Baldwin is detailed in his account, making reference to McCord having been looking for a "yellow volkswagon" with a "boy" in it—Thomas Gregory, one of Hunt's operatives working on the inside at McGovern headquarters—before they pulled up next to "a light colored car" from which Liddy emerged. According to Baldwin, Liddy got into the car with McCord and Baldwin. Baldwin says that after riding around for over a half an hour in discussion about the prospects of getting into McGovern headquarters, Liddy said, "We'll abort the mission."

Baldwin also testified that he had been introduced by McCord to G. Gordon Liddy and E. Howard Hunt only hours earlier, during the afternoon of 26 May 1972, prior to the Ameritas dinner, in room 419 of the Howard Johnson's motel.

G. Gordon Liddy swore in deposition testimony, and wrote in his autobiography, that he did not meet Alfred Baldwin at all until four days later, on 31 May 1972, in what Liddy described as the "observation post" room at the Howard Johnson's motel across Virginia Avenue from the Watergate.

Second break-in attempt, night of 27–28 May 1972

Several of the co-conspirators have said that there was a failed second attempt at a first break-in on the night of Saturday, 27 May 1972, continuing into the early morning hours of Sunday, 28 May 1972. The two most detailed accounts come from the co-commanders, Liddy and Hunt, whose accounts not only contradict each other, but expose other contradictions and omissions.

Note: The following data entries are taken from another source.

-- pv_equiv track=rewrite | github.com/r1b/aoc2019 | day04/problem2.py | valid_passwords
-- ===== SOURCE A (Python) =====
-- def has_twice_repeated_digit(n):
--     s = str(n)
--
--     cur_partition = []
--     cur = None
--
--     for c in s:
--         if cur != c:
--             if len(cur_partition) == 2:
--                 return True
--             cur = c
--             cur_partition = []
--         cur_partition.append(c)
--
--     return len(cur_partition) == 2
--
-- def strictly_increasing(n):
--     s = str(n)
--     for i in range(len(s) - 1):
--         if int(s[i]) > int(s[i + 1]):
--             return False
--     return True
--
-- def valid_passwords(lower, upper):
--     return len(
--         list(
--             i
--             for i in range(lower, upper + 1)
--             if has_twice_repeated_digit(i) and strictly_increasing(i)
--         )
--     )
-- ===== SOURCE B (Python) =====
-- def _count_from(lower, upper, value, last, run_len, has_pair, remaining):
--     # value: the number built so far (at least one digit), last: its last digit,
--     # run_len: length of the current run of equal digits, has_pair: a completed
--     # run of length exactly 2 was seen among the earlier runs.
--     total = 1 if (has_pair or run_len == 2) and lower <= value <= upper else 0
--     if remaining == 0:
--         return total
--     for d in range(last, 10):
--         if d == last:
--             total += _count_from(lower, upper, value * 10 + d, d, run_len + 1, has_pair, remaining - 1)
--         else:
--             total += _count_from(lower, upper, value * 10 + d, d, 1, has_pair or run_len == 2, remaining - 1)
--     return total
--
--
-- def valid_passwords(lower, upper):
--     # Enumerate all numbers with non-decreasing digits (up to 10 digits, enough
--     # for any upper <= 2**31) and count those with an exactly-twice digit run
--     # lying in [lower, upper].
--     return sum(_count_from(lower, upper, d, d, 1, False, 9) for d in range(1, 10))
-- ===== Notes on version B (the rewrite author's own statement) =====
-- stated objective: alternative
-- what changed: B no longer scans every integer in [lower, upper]: it recursively enumerates only the numbers with non-decreasing digits (at most 10 digits, enough for any upper <= 2^31), tracking the current digit-run length and an exactly-twice-run flag, and counts those falling in [lower, upper]; its work is bounded by the number of non-decreasing digit strings instead of growing with upper-lower (a timing run could not confirm a speed-up on its inputs, so no speed is claimed).
-- outside the precondition, e.g. on valid_passwords(-12, -12): A returns 0, B returns 0
import Mathlib
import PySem

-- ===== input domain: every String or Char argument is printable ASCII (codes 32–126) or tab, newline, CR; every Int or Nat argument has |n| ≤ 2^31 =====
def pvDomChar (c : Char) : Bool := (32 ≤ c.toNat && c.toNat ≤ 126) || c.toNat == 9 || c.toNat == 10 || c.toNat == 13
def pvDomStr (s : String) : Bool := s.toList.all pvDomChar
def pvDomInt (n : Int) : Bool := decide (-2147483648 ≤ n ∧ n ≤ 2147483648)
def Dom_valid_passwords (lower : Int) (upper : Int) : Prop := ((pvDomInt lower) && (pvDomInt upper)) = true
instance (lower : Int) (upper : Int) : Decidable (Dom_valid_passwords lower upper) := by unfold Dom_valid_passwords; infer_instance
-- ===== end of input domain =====

-- B replaces A's scan of every integer in [lower, upper] by a direct recursive enumeration of
-- the numbers with non-decreasing digits only (at most 10 digits), counting those in range with
-- an exactly-twice digit run; objective: alternative (B's work is bounded by the number of
-- non-decreasing digit strings instead of growing with upper - lower).

-- ===== PORT A =====
-- int(c) for a single character; the .getD 0 branch is unreachable on inputs admitted by Pre_
-- (there every indexed character is a decimal digit).
def pvCharInt (c : Char) : Int := (PySem.Int.ofChars? [c]).getD 0

-- the for-loop of has_twice_repeated_digit: state = (cur_partition, cur), early return kept
def pvHtLoop : List Char → List Char → Option Char → Bool
  | [], part, _ => part.length == 2
  | c :: rest, part, cur =>
    if cur ≠ some c then
      if part.length == 2 then true
      else pvHtLoop rest [c] (some c)
    else pvHtLoop rest (part ++ [c]) cur

def has_twice_repeated_digit (n : Int) : Bool :=
  pvHtLoop (PySem.Int.toChars n) [] none

-- the for-loop of strictly_increasing over the index list range(len(s) - 1)
def pvSiLoop (s : List Char) : List Int → Bool
  | [] => true
  | i :: rest =>
    if ((PySem.List.pyGet? s i).elim 0 pvCharInt) > ((PySem.List.pyGet? s (i + 1)).elim 0 pvCharInt)
    then false
    else pvSiLoop s rest

def strictly_increasing (n : Int) : Bool :=
  let s := PySem.Int.toChars n
  pvSiLoop s (PySem.List.pyRange 0 ((s.length : Int) - 1))

def valid_passwords (lower : Int) (upper : Int) : Int :=
  ((PySem.List.pyRange lower (upper + 1)).filter
    (fun i => has_twice_repeated_digit i && strictly_increasing i)).length

-- ===== PORT B =====
-- _count_from of Source B; `remaining` is a Nat (in Source B it counts 9,8,…,0) so the recursion is structural
def pvCountFrom (lower upper value last run : Int) (hasPair : Bool) (remaining : Nat) : Int :=
  let total : Int :=
    if (hasPair || run == 2) && (decide (lower ≤ value) && decide (value ≤ upper)) then 1 else 0
  match remaining with
  | 0 => total
  | r + 1 =>
    (PySem.List.pyRange last 10).foldl
      (fun acc d =>
        acc + (if d = last then pvCountFrom lower upper (value * 10 + d) d (run + 1) hasPair r
               else pvCountFrom lower upper (value * 10 + d) d 1 (hasPair || run == 2) r))
      total
-- the two output-building passes agree, given the invariant (s generalizes the enumerate start)
lemma pvPhase2 (tokens : List String) (rd : PySem.Dict Int Int) :
    ∀ (ls : List (Int × Bool)) (s : Int) (L R : List Int) (acc : List Int × List Int),
      L = ls.map Prod.fst → R.length = ls.length →
      (∀ k : Nat, k < ls.length → R.getD k 0 = rd.getD (s + (k : Int)) (-1)) →
      (∀ p ∈ ls, p.2 = (pvTryConvert (find_prev_non_blank_token tokens (p.1 - 1))).isSome) →
      (L.zip R).foldl (fun acc lr =>
          if (pvTryConvert (find_prev_non_blank_token tokens (lr.1 - 1))).isSome
          then (acc.1 ++ [lr.1], acc.2 ++ [lr.2]) else acc) acc =
      (PySem.List.enumerate ls s).foldl (fun acc kla =>
          if kla.2.2 then (acc.1 ++ [kla.2.1], acc.2 ++ [rd.getD kla.1 (-1)]) else acc) acc := by
  intro ls
  induction ls with
  | nil =>
    intro s L R acc h1 h2 h3 h5
    subst h1
    simp [PySem.List.enumerate_nil]
  | cons p ls ih =>
    intro s L R acc h1 h2 h3 h5
    obtain ⟨l, a⟩ := p
    cases R with
    | nil => simp at h2
    | cons r R =>
      subst h1
      rw [PySem.List.enumerate_cons]
      simp only [List.map_cons, List.zip_cons_cons, List.foldl_cons]
      have hflag : (pvTryConvert (find_prev_non_blank_token tokens (l - 1))).isSome = a :=
        (h5 (l, a) (List.mem_cons_self)).symm
      have hr : r = rd.getD s (-1) := by
        have := h3 0 (by simp)
        simpa using this
      rw [hflag, hr]
      apply ih (s+1) _ R _ rfl (by simpa using h2)
      · intro k hk
        have := h3 (k+1) (by simp; omega)
        simp only [List.getD_cons_succ] at this
        rw [this]
        congr 1
        push_cast
        ring
      · intro q hq
        exact h5 q (List.mem_cons_of_mem _ hq)
theorem pvWalk_DR (board : List (List String)) (h w : Nat) (r : Nat) (c : Nat) :
    pvWalk board h w r (c : Int) 1
      = if r < h ∧ c < w then pvCell board r c :: pvWalk board h w (r+1) ((c+1 : Nat) : Int) 1
        else [] := by
  rw [pvWalk_nat]; norm_num

theorem pvWalk_DL (board : List (List String)) (h w : Nat) (r : Nat) (c : Nat) :
    pvWalk board h w r (c : Int) (-1)
      = if r < h ∧ c < w then
          pvCell board r c ::
            (if 1 ≤ c then pvWalk board h w (r+1) ((c-1 : Nat) : Int) (-1) else [])
        else [] := by
  rw [pvWalk_nat]
  by_cases hc : 1 ≤ c
  · have : (c : Int) + (-1) = ((c - 1 : Nat) : Int) := by omega
    rw [this, if_pos hc]
  · have hc0 : c = 0 := by omega
    subst hc0
    rw [show ((0:Nat) : Int) + (-1) = (-1 : Int) from by norm_num,
        pvWalk_neg board h w (r+1) (-1) (-1) (by norm_num), if_neg hc]

-- the first window of a "\" walk is exactly A's first pattern test at its start cell
theorem pvWin4_walkDR (board : List (List String)) (piece : String) (H w r c : Nat)
    (hr : r < H) (hc : c < w) :
    (pvWin4 piece (pvWalk board H w r (c : Int) 1) = true)
      ↔ (pvCell board r c = piece ∧ (r + 3 < H ∧ c + 3 < w) ∧
         pvCell board (r+1) (c+1) = piece ∧ pvCell board (r+2) (c+2) = "" ∧
         pvCell board (r+3) (c+3) = "") := by
  rw [pvWalk_DR, if_pos ⟨hr, hc⟩]
  by_cases h1 : r + 1 < H ∧ c + 1 < w
  · rw [pvWalk_DR, if_pos h1]
    by_cases h2 : r + 2 < H ∧ c + 2 < w
    · rw [show r + 1 + 1 = r + 2 from rfl, show c + 1 + 1 = c + 2 from rfl,
        pvWalk_DR, if_pos h2]
      by_cases h3 : r + 3 < H ∧ c + 3 < w
      · rw [show r + 2 + 1 = r + 3 from rfl, show c + 2 + 1 = c + 3 from rfl,
          pvWalk_DR, if_pos h3]
        simp only [pvWin4, Bool.and_eq_true, beq_iff_eq]
        constructor
        · rintro ⟨⟨⟨ha, hb⟩, hc'⟩, hd⟩; exact ⟨ha, ⟨h3.1, h3.2⟩, hb, hc', hd⟩
        · rintro ⟨ha, _, hb, hc', hd⟩; exact ⟨⟨⟨ha, hb⟩, hc'⟩, hd⟩
      · rw [show r + 2 + 1 = r + 3 from rfl, show c + 2 + 1 = c + 3 from rfl,
          pvWalk_DR, if_neg h3]
        simp only [pvWin4, Bool.false_eq_true, false_iff]
        rintro ⟨_, hb, _⟩; exact h3 ⟨hb.1, hb.2⟩
    · rw [show r + 1 + 1 = r + 2 from rfl, show c + 1 + 1 = c + 2 from rfl,
        pvWalk_DR, if_neg h2]
      simp only [pvWin4, Bool.false_eq_true, false_iff]
      rintro ⟨_, hb, _⟩; exact h2 ⟨by omega, by omega⟩
  · rw [pvWalk_DR, if_neg h1]
    simp only [pvWin4, Bool.false_eq_true, false_iff]
    rintro ⟨_, hb, _⟩; exact h1 ⟨by omega, by omega⟩

-- the first window of a "/" walk is exactly A's second pattern test at its start cell
theorem pvWin4_walkDL (board : List (List String)) (piece : String) (H w r c : Nat)
    (hr : r < H) (hc : c < w) :
    (pvWin4 piece (pvWalk board H w r (c : Int) (-1)) = true)
      ↔ (pvCell board r c = piece ∧ (r + 3 < H ∧ 3 ≤ c) ∧
         pvCell board (r+1) (c-1) = piece ∧ pvCell board (r+2) (c-2) = "" ∧
         pvCell board (r+3) (c-3) = "") := by
  rw [pvWalk_DL, if_pos ⟨hr, hc⟩]
  by_cases hc1 : 1 ≤ c
  · rw [if_pos hc1]
    by_cases h1 : r + 1 < H ∧ c - 1 < w
    · rw [pvWalk_DL, if_pos h1]
      by_cases hc2 : 1 ≤ c - 1
      · rw [if_pos hc2]
        by_cases h2 : r + 1 + 1 < H ∧ c - 1 - 1 < w
        · rw [pvWalk_DL, if_pos h2]
          by_cases hc3 : 1 ≤ c - 1 - 1
          · rw [if_pos hc3]
            by_cases h3 : r + 1 + 1 + 1 < H ∧ c - 1 - 1 - 1 < w
            · rw [pvWalk_DL, if_pos h3]
              simp only [pvWin4, Bool.and_eq_true, beq_iff_eq,
                show r + 1 + 1 = r + 2 from rfl, show r + 1 + 1 + 1 = r + 3 from rfl]
              constructor
              · rintro ⟨⟨⟨ha, hb⟩, hc'⟩, hd⟩
                exact ⟨ha, ⟨by omega, by omega⟩, hb, hc', hd⟩
              · rintro ⟨ha, _, hb, hc', hd⟩
                exact ⟨⟨⟨ha, hb⟩, hc'⟩, hd⟩
            · rw [pvWalk_DL, if_neg h3]
              simp only [pvWin4, Bool.false_eq_true, false_iff]
              rintro ⟨_, hb, _⟩
              exact h3 ⟨by omega, by omega⟩
          · rw [if_neg hc3]
            simp only [pvWin4, Bool.false_eq_true, false_iff]
            rintro ⟨_, hb, _⟩
            omega
        · rw [pvWalk_DL, if_neg h2]
          simp only [pvWin4, Bool.false_eq_true, false_iff]
          rintro ⟨_, hb, _⟩
          exact h2 ⟨by omega, by omega⟩
      · rw [if_neg hc2]
        simp only [pvWin4, Bool.false_eq_true, false_iff]
        rintro ⟨_, hb, _⟩
        omega
    · rw [pvWalk_DL, if_neg h1]
      simp only [pvWin4, Bool.false_eq_true, false_iff]
      rintro ⟨_, hb, _⟩
      exact h1 ⟨by omega, by omega⟩
  · rw [if_neg hc1]
    simp only [pvWin4, Bool.false_eq_true, false_iff]
    rintro ⟨_, hb, _⟩
    omega

-- cons/nil shapes of the diagonal position lists
theorem pvPosDR_nil (H w r c : Nat) (h : ¬ (r < H ∧ c < w)) : pvPosDR H w r c = [] := by
  unfold pvPosDR
  have : min (H - r) (w - c) = 0 := by omega
  simp [this]

theorem pvPosDR_cons (H w r c : Nat) (hr : r < H) (hc : c < w) :
    pvPosDR H w r c = (r, c) :: pvPosDR H w (r+1) (c+1) := by
  unfold pvPosDR
  have hmin : min (H - r) (w - c) = min (H - (r+1)) (w - (c+1)) + 1 := by omega
  rw [hmin, List.range_succ_eq_map, List.map_cons, List.map_map]
  simp only [Nat.add_zero]
  congr 1
  apply List.map_congr_left
  intro i _
  simp only [Function.comp_apply, Nat.succ_eq_add_one, Prod.mk.injEq]
  omega

theorem pvPosDL_nil (H r c : Nat) (h : ¬ r < H) : pvPosDL H r c = [] := by
  unfold pvPosDL
  have : min (H - r) (c + 1) = 0 := by omega
  simp [this]

theorem pvPosDL_cons (H r c : Nat) (hr : r < H) (hc : 1 ≤ c) :
    pvPosDL H r c = (r, c) :: pvPosDL H (r+1) (c-1) := by
  unfold pvPosDL
  have hmin : min (H - r) (c + 1) = min (H - (r+1)) ((c-1) + 1) + 1 := by omega
  rw [hmin, List.range_succ_eq_map, List.map_cons, List.map_map]
  simp only [Nat.add_zero, Nat.sub_zero]
  congr 1
  apply List.map_congr_left
  intro i _
  simp only [Function.comp_apply, Nat.succ_eq_add_one, Prod.mk.injEq]
  omega

theorem pvPosDL_zero (H r : Nat) (hr : r < H) : pvPosDL H r 0 = [(r, 0)] := by
  unfold pvPosDL
  have : min (H - r) (0 + 1) = 1 := by omega
  simp [this]

-- the window count along a diagonal equals the sum of A's indicators over its cells
theorem pvCnt_walkDR (board : List (List String)) (piece : String) (H w : Nat) :
    ∀ (fuel : Nat) (r c : Nat), H - r ≤ fuel →
      pvCnt piece (pvWalk board H w r (c : Int) 1)
        = ((pvPosDR H w r c).map (pvG1 board piece H w)).sum := by
  intro fuel
  induction fuel with
  | zero =>
      intro r c hf
      rw [pvWalk_DR, if_neg (by omega), pvPosDR_nil _ _ _ _ (by omega)]
      rfl
  | succ n ih =>
      intro r c hf
      by_cases hg : r < H ∧ c < w
      · have hwin := pvWin4_walkDR board piece H w r c hg.1 hg.2
        have hunf := pvWalk_DR board H w r c
        rw [if_pos hg] at hunf
        rw [pvPosDR_cons _ _ _ _ hg.1 hg.2, List.map_cons, List.sum_cons,
            ← ih (r+1) (c+1) (by omega), hunf, pvCnt, ← hunf]
        congr 1
        unfold pvG1
        by_cases hw4 : pvWin4 piece (pvWalk board H w r (c : Int) 1) = true
        · rw [if_pos hw4, if_pos (hwin.mp hw4)]
        · rw [if_neg hw4, if_neg (fun h => hw4 (hwin.mpr h))]
      · rw [pvWalk_DR, if_neg hg, pvPosDR_nil _ _ _ _ hg]
        rfl

theorem pvCnt_walkDL (board : List (List String)) (piece : String) (H w : Nat) :
    ∀ (fuel : Nat) (r c : Nat), H - r ≤ fuel → c < w →
      pvCnt piece (pvWalk board H w r (c : Int) (-1))
        = ((pvPosDL H r c).map (pvG2 board piece H)).sum := by
  intro fuel
  induction fuel with
  | zero =>
      intro r c hf hc
      rw [pvWalk_DL, if_neg (by omega), pvPosDL_nil _ _ _ (by omega)]
      rfl
  | succ n ih =>
      intro r c hf hc
      by_cases hr : r < H
      · have hwin := pvWin4_walkDL board piece H w r c hr hc
        have hfirst : (if pvWin4 piece (pvWalk board H w r (c : Int) (-1)) = true then (1:Int) else 0)
            = pvG2 board piece H (r, c) := by
          unfold pvG2
          by_cases hw4 : pvWin4 piece (pvWalk board H w r (c : Int) (-1)) = true
          · rw [if_pos hw4, if_pos (hwin.mp hw4)]
          · rw [if_neg hw4, if_neg (fun h => hw4 (hwin.mpr h))]
        have hunf := pvWalk_DL board H w r c
        rw [if_pos ⟨hr, hc⟩] at hunf
        by_cases hc1 : 1 ≤ c
        · rw [if_pos hc1] at hunf
          rw [pvPosDL_cons _ _ _ hr hc1, List.map_cons, List.sum_cons,
              ← ih (r+1) (c-1) (by omega) (by omega), ← hfirst,
              hunf, pvCnt, ← hunf]
        · rw [if_neg hc1] at hunf
          have hc0 : c = 0 := by omega
          subst hc0
          rw [pvPosDL_zero _ _ hr]
          simp only [List.map_cons, List.map_nil, List.sum_cons, List.sum_nil, add_zero]
          rw [← hfirst, hunf, pvCnt, ← hunf]
          simp [pvCnt]
      · rw [pvWalk_DL, if_neg (by omega), pvPosDL_nil _ _ _ hr]
        rfl

-- membership characterisations
theorem pv_mem_posDR (H w r c : Nat) (p : Nat × Nat) :
    p ∈ pvPosDR H w r c ↔ ∃ i, i < min (H - r) (w - c) ∧ p.1 = r + i ∧ p.2 = c + i := by
  simp only [pvPosDR, List.mem_map, List.mem_range]
  constructor
  · rintro ⟨i, hi, rfl⟩; exact ⟨i, hi, rfl, rfl⟩
  · rintro ⟨i, hi, h1, h2⟩
    exact ⟨i, hi, by rcases p with ⟨a, b⟩; simp_all⟩

theorem pv_mem_posDL (H r c : Nat) (p : Nat × Nat) :
    p ∈ pvPosDL H r c ↔ ∃ i, i < min (H - r) (c + 1) ∧ p.1 = r + i ∧ p.2 = c - i := by
  simp only [pvPosDL, List.mem_map, List.mem_range]
  constructor
  · rintro ⟨i, hi, rfl⟩; exact ⟨i, hi, rfl, rfl⟩
  · rintro ⟨i, hi, h1, h2⟩
    exact ⟨i, hi, by rcases p with ⟨a, b⟩; simp_all⟩

theorem pv_mem_grid (H w : Nat) (p : Nat × Nat) : p ∈ pvGrid H w ↔ p.1 < H ∧ p.2 < w := by
  rcases p with ⟨a, b⟩
  simp [pvGrid, List.mem_flatMap, eq_comm]

-- nodup facts
theorem pv_nodup_posDR (H w r c : Nat) : (pvPosDR H w r c).Nodup := by
  apply List.Nodup.map _ (List.nodup_range)
  intro a b h
  simpa using h

theorem pv_nodup_posDL (H r c : Nat) : (pvPosDL H r c).Nodup := by
  apply List.Nodup.map _ (List.nodup_range)
  intro a b h
  have := (Prod.mk.injEq _ _ _ _).mp h
  omega

theorem pv_nodup_grid (H w : Nat) : (pvGrid H w).Nodup := by
  apply List.nodup_flatMap.mpr
  refine ⟨fun r _ => ?_, ?_⟩
  · apply List.Nodup.map _ (List.nodup_range)
    intro a b h; simpa using h
  · apply List.Pairwise.imp ?_ (List.pairwise_lt_range)
    intro a b hab p hpa hpb
    simp only [List.mem_map] at hpa hpb
    rcases hpa with ⟨x, _, rfl⟩
    rcases hpb with ⟨y, _, h⟩
    have := (Prod.mk.injEq _ _ _ _).mp h
    omega

theorem pv_nodup_startsDR (H w : Nat) : (pvStartsDR H w).Nodup := by
  unfold pvStartsDR
  apply List.Nodup.append
  · apply List.Nodup.map _ (List.nodup_range); intro a b h; simpa using h
  · apply List.Nodup.map _ (List.nodup_range' 1); intro a b h; simpa using h
  · intro p hp hq
    simp only [List.mem_map, List.mem_range, List.mem_range'] at hp hq
    rcases hp with ⟨x, _, rfl⟩
    rcases hq with ⟨y, ⟨i, hi, rfl⟩, h⟩
    have := (Prod.mk.injEq _ _ _ _).mp h
    omega

theorem pv_nodup_startsDL (H w : Nat) : (pvStartsDL H w).Nodup := by
  unfold pvStartsDL
  apply List.Nodup.append
  · apply List.Nodup.map _ (List.nodup_range); intro a b h; simpa using h
  · apply List.Nodup.map _ (List.nodup_range' 1); intro a b h; simpa using h
  · intro p hp hq
    simp only [List.mem_map, List.mem_range, List.mem_range'] at hp hq
    rcases hp with ⟨x, _, rfl⟩
    rcases hq with ⟨y, ⟨i, hi, rfl⟩, h⟩
    have := (Prod.mk.injEq _ _ _ _).mp h
    omega

-- the "\" diagonals partition the grid
theorem pv_perm_DR (H w : Nat) :
    ((pvStartsDR H w).flatMap (fun s => pvPosDR H w s.1 s.2)).Perm (pvGrid H w) := by
  have hkey : ∀ s p : Nat × Nat, p ∈ pvPosDR H w s.1 s.2 →
      (p.1 : Int) - p.2 = (s.1 : Int) - s.2 := by
    intro s p hp
    rw [pv_mem_posDR] at hp
    rcases hp with ⟨i, _, h1, h2⟩
    omega
  have hinj : ∀ s ∈ pvStartsDR H w, ∀ t ∈ pvStartsDR H w,
      (s.1 : Int) - s.2 = (t.1 : Int) - t.2 → s = t := by
    intro s hs t ht h
    unfold pvStartsDR at hs ht
    rw [List.mem_append] at hs ht
    simp only [List.mem_map, List.mem_range, List.mem_range'] at hs ht
    rcases hs with ⟨x, _, rfl⟩ | ⟨x, ⟨i, hi, rfl⟩, rfl⟩ <;>
      rcases ht with ⟨y, _, rfl⟩ | ⟨y, ⟨j, hj, rfl⟩, rfl⟩ <;>
      simp_all <;> omega
  have hnodup : ((pvStartsDR H w).flatMap (fun s => pvPosDR H w s.1 s.2)).Nodup := by
    apply List.nodup_flatMap.mpr
    refine ⟨fun s _ => pv_nodup_posDR H w s.1 s.2, ?_⟩
    refine List.Pairwise.imp_of_mem ?_ (pv_nodup_startsDR H w)
    intro s t hs ht hne p hps hpt
    exact hne (hinj s hs t ht (((hkey s p hps).symm.trans (hkey t p hpt))))
  apply (List.perm_ext_iff_of_nodup hnodup (pv_nodup_grid H w)).mpr
  intro p
  rw [List.mem_flatMap, pv_mem_grid]
  constructor
  · rintro ⟨s, hs, hp⟩
    rw [pv_mem_posDR] at hp
    rcases hp with ⟨i, hi, h1, h2⟩
    omega
  · rintro ⟨h1, h2⟩
    by_cases hle : p.1 ≤ p.2
    · refine ⟨(0, p.2 - p.1), ?_, ?_⟩
      · unfold pvStartsDR
        rw [List.mem_append]
        left
        simp only [List.mem_map, List.mem_range]
        exact ⟨p.2 - p.1, by omega, rfl⟩
      · rw [pv_mem_posDR]
        exact ⟨p.1, by omega, by omega, by omega⟩
    · refine ⟨(p.1 - p.2, 0), ?_, ?_⟩
      · unfold pvStartsDR
        rw [List.mem_append]
        right
        simp only [List.mem_map, List.mem_range']
        exact ⟨p.1 - p.2, ⟨p.1 - p.2 - 1, by omega, by omega⟩, rfl⟩
      · rw [pv_mem_posDR]
        exact ⟨p.2, by omega, by omega, by omega⟩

According to Hunt, on the evening of Saturday, 27 May 1972, he had Bernard Barker and Eugenio Martinez (a.k.a. Rolando) come to the room that Hunt and Liddy were staying in at the Watergate Hotel. Hunt says he had them set up the "lights and photography equipment," and simulate photographing documents while he watched them. He then briefed them again on the importance of photographing Democratic "account books, contributor lists, that sort of thing." They then packed the photography equipment and lights into a suitcase to carry with them in the new break-in attempt, along with a hatbox carrying a Polaroid camera and film.

No such photography dry-run had been done prior to the previous night's Ameritas dinner.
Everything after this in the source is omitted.